* _Excerpted data_
-- pv_equiv track=rewrite | github.com/A7laundry/a7-intelligence-meta | optimizer.py | _extract_conversions
-- ===== SOURCE A (Python) =====
-- def _extract_conversions(actions_list: list) -> int:
--     """Extrai número de conversões relevantes."""
--     priority_actions = [
--         "onsite_conversion.messaging_conversation_started_7d",
--         "offsite_conversion.fb_pixel_lead",
--         "lead",
--     ]
--
--     for action_type in priority_actions:
--         for action in actions_list:
--             if action.get("action_type") == action_type:
--                 return int(action.get("value", 0))
--     return 0
-- ===== SOURCE B (Python) =====
-- def _extract_conversions(actions_list: list) -> int:
--     """Extrai número de conversões relevantes."""
--     priority_actions = [
--         "onsite_conversion.messaging_conversation_started_7d",
--         "offsite_conversion.fb_pixel_lead",
--         "lead",
--     ]
--     wanted = set(priority_actions)
--     table = {}
--     for action in actions_list:
--         t = action.get("action_type")
--         if t in wanted and t not in table:
--             table[t] = action.get("value", 0)
--     for t in priority_actions:
--         if t in table:
--             return int(table[t])
--     return 0
-- ===== Notes on version B (the rewrite author's own statement) =====
-- stated objective: alternative
-- what changed: B replaces A's per-priority rescans of actions_list with a single pass that builds a first-occurrence-wins dict index keyed by action_type, then one scan of the priority list.
import Mathlib
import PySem

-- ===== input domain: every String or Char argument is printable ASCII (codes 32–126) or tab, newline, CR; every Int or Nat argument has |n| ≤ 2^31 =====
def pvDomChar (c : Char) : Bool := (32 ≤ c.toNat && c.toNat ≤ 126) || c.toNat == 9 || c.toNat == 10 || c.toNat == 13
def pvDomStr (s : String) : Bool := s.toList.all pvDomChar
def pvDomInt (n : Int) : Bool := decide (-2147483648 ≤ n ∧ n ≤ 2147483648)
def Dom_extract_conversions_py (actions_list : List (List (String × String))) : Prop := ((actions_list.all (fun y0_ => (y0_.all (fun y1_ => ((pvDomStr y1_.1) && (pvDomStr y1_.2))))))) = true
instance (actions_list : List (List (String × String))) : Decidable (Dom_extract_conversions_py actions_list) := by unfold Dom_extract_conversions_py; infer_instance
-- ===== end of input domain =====

-- B replaces A's per-priority rescans with one indexing pass (first-occurrence-wins dict) plus one priority scan; equivalence of return values on Pre_.

-- shared primitives: the priority list, dict.get on an action (first match), and int(x) for x = str or the int-0 default
def pvPriority : List String :=
  ["onsite_conversion.messaging_conversation_started_7d",
   "offsite_conversion.fb_pixel_lead",
   "lead"]

def pvGet (a : List (String × String)) (k : String) : Option String :=
  (a.find? (fun p => p.1 == k)).map (·.2)

-- int(action.get("value", 0)): none is the int default 0; on a string, Python int(s) (Pre_ excludes the ValueError case)
def pvValToInt (v : Option String) : Int :=
  match v with
  | none => 0
  | some s => (PySem.Int.ofStr? s).getD 0

-- ===== PORT A =====
-- inner loop: first action whose action_type equals t, returning its raw "value" lookup
def pvInnerA (t : String) : List (List (String × String)) → Option (Option String)
  | [] => none
  | a :: rest =>
    if pvGet a "action_type" == some t then some (pvGet a "value") else pvInnerA t rest

-- outer loop over the priority types
def pvOuterA : List String → List (List (String × String)) → Int
  | [], _ => 0
  | t :: ts, al =>
    match pvInnerA t al with
    | some v => pvValToInt v
    | none => pvOuterA ts al

def extract_conversions_py (actions_list : List (List (String × String))) : Int :=
  pvOuterA pvPriority actions_list

-- ===== PORT B =====
-- first pass: index action_type → raw value, first occurrence wins
def pvStep (d : PySem.Dict String (Option String)) (a : List (String × String)) :
    PySem.Dict String (Option String) :=
  match pvGet a "action_type" with
  | some t => if pvPriority.contains t && !(d.contains t) then d.insert t (pvGet a "value") else d
  | none => d

def pvBuild (al : List (List (String × String))) : PySem.Dict String (Option String) :=
  al.foldl pvStep PySem.Dict.empty

-- second pass: first priority type present in the table
def pvLookupB : List String → PySem.Dict String (Option String) → Int
  | [], _ => 0
  | t :: ts, d =>
    match d.get? t with
    | some v => pvValToInt v
    | none => pvLookupB ts d

def extract_conversions_py_alt (actions_list : List (List (String × String))) : Int :=
  pvLookupB pvPriority (pvBuild actions_list)

-- ===== PRECONDITION & SPEC =====
-- Pre_ excludes exactly the inputs where A raises ValueError: the action A selects (first action of the
-- first occurring priority type) has a "value" string that int() cannot parse.
def Pre_extract_conversions_py (actions_list : List (List (String × String))) : Prop :=
  ((pvPriority.findSome? (fun t =>
      actions_list.find? (fun a => pvGet a "action_type" == some t))).all
    (fun a => (pvGet a "value").all (fun s => (PySem.Int.ofStr? s).isSome))) = true
instance (actions_list : List (List (String × String))) : Decidable (Pre_extract_conversions_py actions_list) := by
  unfold Pre_extract_conversions_py; infer_instance

def pvWitness_extract_conversions_py : (List (List (String × String))) :=
  [[("action_type", "lead"), ("value", "7")], [("action_type", "x"), ("value", "zzz")]]

def Spec_extract_conversions_py (actions_list : List (List (String × String))) (out : Int) : Prop := out = extract_conversions_py_alt actions_list
instance (actions_list : List (List (String × String))) (out : Int) : Decidable (Spec_extract_conversions_py actions_list out) := by unfold Spec_extract_conversions_py; infer_instance

-- ===== CLAIM (what is proved, stated in full; the proofs are below) =====
def Claim_equal_extract_conversions_py : Prop := ∀ (actions_list : List (List (String × String))), Dom_extract_conversions_py actions_list → Pre_extract_conversions_py actions_list → Spec_extract_conversions_py actions_list (extract_conversions_py actions_list)

-- ===== LEMMAS AND PROOFS =====

-- the table lookup for a priority type t is exactly A's inner scan for t
theorem pvBuild_get (t : String) (ht : pvPriority.contains t = true) :
    ∀ (al : List (List (String × String))) (d : PySem.Dict String (Option String)),
      (al.foldl pvStep d).get? t = (d.get? t).or (pvInnerA t al) := by
  intro al
  induction al with
  | nil => intro d; simp [pvInnerA]
  | cons a rest ih =>
    intro d
    rw [List.foldl_cons, ih (pvStep d a)]
    cases hat : pvGet a "action_type" with
    | none =>
      simp [pvStep, pvInnerA, hat]
    | some t' =>
      by_cases hte : t' = t
      · subst hte
        cases hc : d.contains t' with
        | true =>
          have hstep : pvStep d a = d := by
            simp [pvStep, hat, hc]
          have hs : (d.get? t').isSome := by
            rw [← PySem.Dict.contains_eq_isSome_get?]; exact hc
          obtain ⟨v, hv⟩ := Option.isSome_iff_exists.mp hs
          simp [hstep, pvInnerA, hat, hv]
        | false =>
          have hm : t' ∈ pvPriority := by simpa using ht
          have hstep : pvStep d a = d.insert t' (pvGet a "value") := by
            simp [pvStep, hat, hc, hm]
          have hn : d.get? t' = none := by
            cases hg : d.get? t' with
            | none => rfl
            | some v =>
              have : d.contains t' = true := by
                rw [PySem.Dict.contains_eq_isSome_get?, hg]; rfl
              rw [this] at hc; cases hc
          simp [hstep, pvInnerA, hat, hn, PySem.Dict.get?_insert_self]
      · have hbe : (some t' == some t) = false := by
          simp [hte]
        have hstep : (pvStep d a).get? t = d.get? t := by
          cases hcond : pvPriority.contains t' && !(d.contains t') with
          | true =>
            have hs : pvStep d a = d.insert t' (pvGet a "value") := by
              unfold pvStep; rw [hat]
              show (if pvPriority.contains t' && !(d.contains t') then d.insert t' (pvGet a "value") else d) = _
              rw [if_pos hcond]
            rw [hs]
            exact PySem.Dict.get?_insert_of_ne _ _ (fun h => hte h.symm)
          | false =>
            have hs : pvStep d a = d := by
              unfold pvStep; rw [hat]
              show (if pvPriority.contains t' && !(d.contains t') then d.insert t' (pvGet a "value") else d) = _
              rw [if_neg (by rw [hcond]; exact Bool.false_ne_true)]
            rw [hs]
        simp [hstep, pvInnerA, hat, hbe]

theorem pvLookup_eq (al : List (List (String × String))) :
    ∀ (ts : List String), (∀ t ∈ ts, pvPriority.contains t = true) →
      pvLookupB ts (pvBuild al) = pvOuterA ts al := by
  intro ts
  induction ts with
  | nil => intro _; rfl
  | cons t ts ih =>
    intro h
    have ht := h t (List.mem_cons_self ..)
    have hget : (pvBuild al).get? t = pvInnerA t al := by
      unfold pvBuild
      rw [pvBuild_get t ht al PySem.Dict.empty]
      simp [PySem.Dict.get?_empty]
    simp only [pvLookupB, pvOuterA, hget]
    cases pvInnerA t al with
    | none => exact ih (fun x hx => h x (List.mem_cons_of_mem _ hx))
    | some v => rfl

-- ===== VERDICT (by name: the statement is the Claim_ definition above) =====
theorem extract_conversions_py_spec : Claim_equal_extract_conversions_py := by
  intro al _ _
  unfold Spec_extract_conversions_py extract_conversions_py extract_conversions_py_alt
  exact (pvLookup_eq al pvPriority (fun t ht => by simpa using ht)).symm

* _Assignment_
Only one stretch of the records above is wanted: the lines between the one holding "simp [hstep, pvInnerA, hat, hbe]" and the one holding "have ht := h t (List.mem_cons_self ..)", inclusive, reproduced exactly.

* _Written reply_
        simp [hstep, pvInnerA, hat, hbe]

theorem pvLookup_eq (al : List (List (String × String))) :
    ∀ (ts : List String), (∀ t ∈ ts, pvPriority.contains t = true) →
      pvLookupB ts (pvBuild al) = pvOuterA ts al := by
  intro ts
  induction ts with
  | nil => intro _; rfl
  | cons t ts ih =>
    intro h
    have ht := h t (List.mem_cons_self ..)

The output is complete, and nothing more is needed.